Work instruction:
In the entries below, find every line with "Decidable" and copy it.

Data:
-- pv_equiv track=rewrite | github.com/jproj3cts/Cyberscript | Code/Cyberscript.py | genEvil
-- ===== SOURCE A (Python) =====
-- def getParity(n):
--     parity = 0
--     while n:
--         parity = ~parity
--         n = n & (n - 1)
--     return parity
--
-- def genEvil(n):
--     c = 0
--     i = 0
--     while True:
--         if getParity(i) == 0:
--             if c == n:
--                 return i
--             c+=1
--         i+=1
-- ===== SOURCE B (Python) =====
-- def genEvil(n):
--     # nth evil number in closed form: 2n plus the parity of popcount(n)
--     return 2 * n + bin(n).count("1") % 2
-- ===== Notes on version B (the rewrite author's own statement) =====
-- stated objective: faster
-- what changed: Replaced the linear scan that tests the bit-parity of every integer up to the result with the closed form evil(n) = 2n + (popcount(n) mod 2).
import Mathlib
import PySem

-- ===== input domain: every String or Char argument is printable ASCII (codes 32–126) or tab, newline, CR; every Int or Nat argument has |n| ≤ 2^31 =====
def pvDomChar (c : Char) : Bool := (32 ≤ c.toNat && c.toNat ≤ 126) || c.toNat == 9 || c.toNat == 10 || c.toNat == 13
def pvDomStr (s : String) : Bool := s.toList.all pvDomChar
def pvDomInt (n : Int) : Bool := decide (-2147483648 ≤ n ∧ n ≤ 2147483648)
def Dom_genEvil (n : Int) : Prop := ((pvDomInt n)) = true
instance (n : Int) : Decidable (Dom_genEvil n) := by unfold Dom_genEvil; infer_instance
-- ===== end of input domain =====

-- B replaces A's linear scan over 0..result with the closed form evil(n) = 2n + (popcount(n) mod 2).

-- ===== PORT A =====
-- getParity: Python's `while n: parity = ~parity; n = n & (n-1)`; ~parity is -parity-1.
-- A only calls it on i ≥ 0, so the state n is a Nat; fuel n suffices since n&(n-1) < n for n > 0.
def getParityAux : Nat → Nat → Int → Int
  | 0, _, parity => parity
  | fuel+1, n, parity => if n = 0 then parity else getParityAux fuel (n &&& (n-1)) (-parity - 1)

def getParity (i : Int) : Int := getParityAux i.toNat i.toNat 0

-- the `while True` loop of genEvil; fuel 2n+2 iterations always suffice (proved below);
-- the fuel-0 branch is unreachable under Pre_.
def genEvilAux : Nat → Int → Int → Int → Int
  | 0, _, _, i => i
  | fuel+1, n, c, i =>
    if getParity i = 0 then
      if c = n then i else genEvilAux fuel n (c+1) (i+1)
    else genEvilAux fuel n c (i+1)

def genEvil (n : Int) : Int := genEvilAux (2*n.toNat + 2) n 0 0

-- ===== PORT B =====
-- popcount = bin(n).count("1") of Source B (number of 1 bits of a nonnegative integer)
def popcount (n : Nat) : Nat :=
  if n = 0 then 0 else popcount (n / 2) + n % 2
decreasing_by exact Nat.div_lt_self (Nat.pos_of_ne_zero (by assumption)) (by norm_num)

def genEvil_alt (n : Int) : Int := 2 * n + ((popcount n.toNat % 2 : Nat) : Int)

-- ===== PRECONDITION & SPEC =====
-- Pre_ excludes negative n, on which Python A loops forever (its nonnegative counter never equals n).
def Pre_genEvil (n : Int) : Prop := 0 ≤ n
instance (n : Int) : Decidable (Pre_genEvil n) := by unfold Pre_genEvil; infer_instance
def pvWitness_genEvil : Int := (3)

def Spec_genEvil (n : Int) (out : Int) : Prop := out = genEvil_alt n
instance (n : Int) (out : Int) : Decidable (Spec_genEvil n out) := by unfold Spec_genEvil; infer_instance

-- ===== CLAIM (what is proved, stated in full; the proofs are below) =====
def Claim_equal_genEvil : Prop := ∀ (n : Int), Dom_genEvil n → Pre_genEvil n → Spec_genEvil n (genEvil n)

-- ===== LEMMAS AND PROOFS =====

theorem popcount_zero : popcount 0 = 0 := by rw [popcount]; simp

theorem popcount_two_mul (m : Nat) : popcount (2*m) = popcount m := by
  rcases Nat.eq_zero_or_pos m with h | h
  · subst h; rfl
  · conv_lhs => rw [popcount]
    have h0 : ¬ (2*m = 0) := by omega
    have h1 : (2*m)/2 = m := by omega
    have h2 : (2*m)%2 = 0 := by omega
    simp [h0, h1, h2]

theorem popcount_two_mul_add_one (m : Nat) : popcount (2*m+1) = popcount m + 1 := by
  conv_lhs => rw [popcount]
  have h1 : (2*m+1)/2 = m := by omega
  have h2 : (2*m+1)%2 = 1 := by omega
  simp [h1, h2]

theorem land_odd (m : Nat) : (2*m+1) &&& (2*m) = 2*m := by
  apply Nat.eq_of_testBit_eq
  intro i
  cases i with
  | zero =>
      simp only [Nat.testBit_zero]
      have h1 : (2*m+1) % 2 = 1 := by omega
      have h2 : (2*m) % 2 = 0 := by omega
      simp [h1, h2]
  | succ j =>
      rw [Nat.testBit_and]
      simp only [Nat.testBit_succ]
      have h1 : (2*m+1)/2 = m := by omega
      have h2 : (2*m)/2 = m := by omega
      rw [h1, h2, Bool.and_self]

theorem land_even (m : Nat) (h : 0 < m) : (2*m) &&& (2*m-1) = 2*(m &&& (m-1)) := by
  apply Nat.eq_of_testBit_eq
  intro i
  cases i with
  | zero =>
      simp only [Nat.testBit_zero]
      have h1 : (2*m) % 2 = 0 := by omega
      have h2 : (2*(m &&& (m-1))) % 2 = 0 := by omega
      simp [h1, h2]
  | succ j =>
      rw [Nat.testBit_and]
      simp only [Nat.testBit_succ]
      have h1 : (2*m)/2 = m := by omega
      have h2 : (2*m-1)/2 = m-1 := by omega
      have h3 : (2*(m &&& (m-1)))/2 = m &&& (m-1) := by omega
      rw [h1, h2, h3, Nat.testBit_and]

-- clearing the lowest set bit flips the parity of the popcount
theorem popcount_land_pred (n : Nat) (h : 0 < n) :
    popcount (n &&& (n-1)) % 2 = (popcount n + 1) % 2 := by
  induction n using Nat.strong_induction_on with
  | _ n ih =>
    obtain ⟨m, rfl | rfl⟩ := Nat.even_or_odd' n
    · have hm : 0 < m := by omega
      rw [land_even m hm, popcount_two_mul, popcount_two_mul]
      have := ih m (by omega) hm
      omega
    · have : (2*m+1) - 1 = 2*m := by omega
      rw [this, land_odd, popcount_two_mul, popcount_two_mul_add_one]
      omega

theorem getParityAux_spec (n : Nat) : ∀ (fuel : Nat) (p : Int), n ≤ fuel →
    getParityAux fuel n p = if popcount n % 2 = 0 then p else -p - 1 := by
  induction n using Nat.strong_induction_on with
  | _ n ih =>
    intro fuel p hf
    cases fuel with
    | zero =>
        have : n = 0 := by omega
        subst this
        simp [getParityAux, popcount_zero]
    | succ f =>
        by_cases hn : n = 0
        · subst hn; simp [getParityAux, popcount_zero]
        · have hpos : 0 < n := Nat.pos_of_ne_zero hn
          have hlt : n &&& (n-1) < n :=
            lt_of_le_of_lt (Nat.and_le_right) (by omega)
          have hstep := ih (n &&& (n-1)) hlt f (-p - 1) (by omega)
          simp only [getParityAux, hn, if_false]
          rw [hstep, popcount_land_pred n hpos]
          by_cases hp : popcount n % 2 = 0
          · have : ¬ (popcount n + 1) % 2 = 0 := by omega
            simp [hp, this]
          · have : (popcount n + 1) % 2 = 0 := by omega
            simp [hp, this]

theorem getParity_natCast (k : Nat) :
    getParity (k : Int) = if popcount k % 2 = 0 then 0 else -1 := by
  unfold getParity
  rw [Int.toNat_natCast]
  rw [getParityAux_spec k k 0 le_rfl]
  split <;> norm_num

-- the main loop invariant: from state (c = n - d, i = 2k) with fuel ≥ 2d+2 the scan
-- returns the d-th (0-indexed) evil number ≥ 2k, which is 2(k+d) + parity(k+d)
theorem genEvilAux_loop : ∀ (d : Nat) (n : Int) (k fuel : Nat), 2*d + 2 ≤ fuel →
    genEvilAux fuel n (n - (d : Int)) (2 * (k : Int)) =
      2 * ((k : Int) + (d : Int)) + ((popcount (k + d) % 2 : Nat) : Int) := by
  intro d
  induction d with
  | zero =>
    intro n k fuel hf
    match fuel, hf with
    | f + 2, _ =>
      have e1 : 2 * (k : Int) = ((2*k : Nat) : Int) := by push_cast; ring
      have e2 : 2 * (k : Int) + 1 = ((2*k+1 : Nat) : Int) := by push_cast; ring
      by_cases hp : popcount k % 2 = 0
      · have hg : getParity (2 * (k : Int)) = 0 := by
          rw [e1, getParity_natCast, popcount_two_mul, if_pos hp]
        simp [genEvilAux, hg, hp]
      · have hg : getParity (2 * (k : Int)) = -1 := by
          rw [e1, getParity_natCast, popcount_two_mul, if_neg hp]
        have hp1 : (popcount k + 1) % 2 = 0 := by omega
        have hg1 : getParity (2 * (k : Int) + 1) = 0 := by
          rw [e2, getParity_natCast, popcount_two_mul_add_one, if_pos hp1]
        have hk : popcount k % 2 = 1 := by omega
        simp [genEvilAux, hg, hg1, hk]
  | succ d ih =>
    intro n k fuel hf
    match fuel, hf with
    | f + 2, hf =>
      have hcn : ¬ (n - ((d+1 : Nat) : Int) = n) := by push_cast; omega
      have e1 : 2 * (k : Int) = ((2*k : Nat) : Int) := by push_cast; ring
      have e2 : 2 * (k : Int) + 1 = ((2*k+1 : Nat) : Int) := by push_cast; ring
      have ec : n - ((d+1 : Nat) : Int) + 1 = n - (d : Int) := by push_cast; ring
      have ei : 2 * (k : Int) + 1 + 1 = 2 * ((k+1 : Nat) : Int) := by push_cast; ring
      have ihx := ih n (k+1) f (by omega)
      have eres : 2 * (((k+1 : Nat) : Int) + (d : Int)) + ((popcount (k + 1 + d) % 2 : Nat) : Int)
          = 2 * ((k : Int) + ((d+1 : Nat) : Int)) + ((popcount (k + (d+1)) % 2 : Nat) : Int) := by
        have h : k + 1 + d = k + (d+1) := by omega
        rw [h]; push_cast; ring
      by_cases hp : popcount k % 2 = 0
      · have hg : getParity (2 * (k : Int)) = 0 := by
          rw [e1, getParity_natCast, popcount_two_mul, if_pos hp]
        have hp1 : ¬ ((popcount k + 1) % 2 = 0) := by omega
        have hg1 : getParity (2 * (k : Int) + 1) = -1 := by
          rw [e2, getParity_natCast, popcount_two_mul_add_one, if_neg hp1]
        have ht : (((-1 : Int)) = 0) ↔ False := by norm_num
        simp only [genEvilAux, hg, hg1, hcn, ht, ite_true, ite_false]
        rw [ec, ei, ihx, eres]
      · have hg : getParity (2 * (k : Int)) = -1 := by
          rw [e1, getParity_natCast, popcount_two_mul, if_neg hp]
        have hp1 : (popcount k + 1) % 2 = 0 := by omega
        have hg1 : getParity (2 * (k : Int) + 1) = 0 := by
          rw [e2, getParity_natCast, popcount_two_mul_add_one, if_pos hp1]
        have ht : (((-1 : Int)) = 0) ↔ False := by norm_num
        simp only [genEvilAux, hg, hg1, hcn, ht, ite_true, ite_false]
        rw [ec, ei, ihx, eres]

-- ===== VERDICT (by name: the statement is the Claim_ definition above) =====
theorem genEvil_spec : Claim_equal_genEvil := by
  intro n _ hpre
  unfold Spec_genEvil genEvil genEvil_alt
  have hn : ((n.toNat : Nat) : Int) = n := Int.toNat_of_nonneg hpre
  have h := genEvilAux_loop n.toNat n 0 (2*n.toNat + 2) le_rfl
  simp only [hn, sub_self, Nat.cast_zero, mul_zero, zero_add] at h
  exact h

Answer to this exercise:
instance (n : Int) : Decidable (Dom_genEvil n) := by unfold Dom_genEvil; infer_instance
instance (n : Int) : Decidable (Pre_genEvil n) := by unfold Pre_genEvil; infer_instance
instance (n : Int) (out : Int) : Decidable (Spec_genEvil n out) := by unfold Spec_genEvil; infer_instance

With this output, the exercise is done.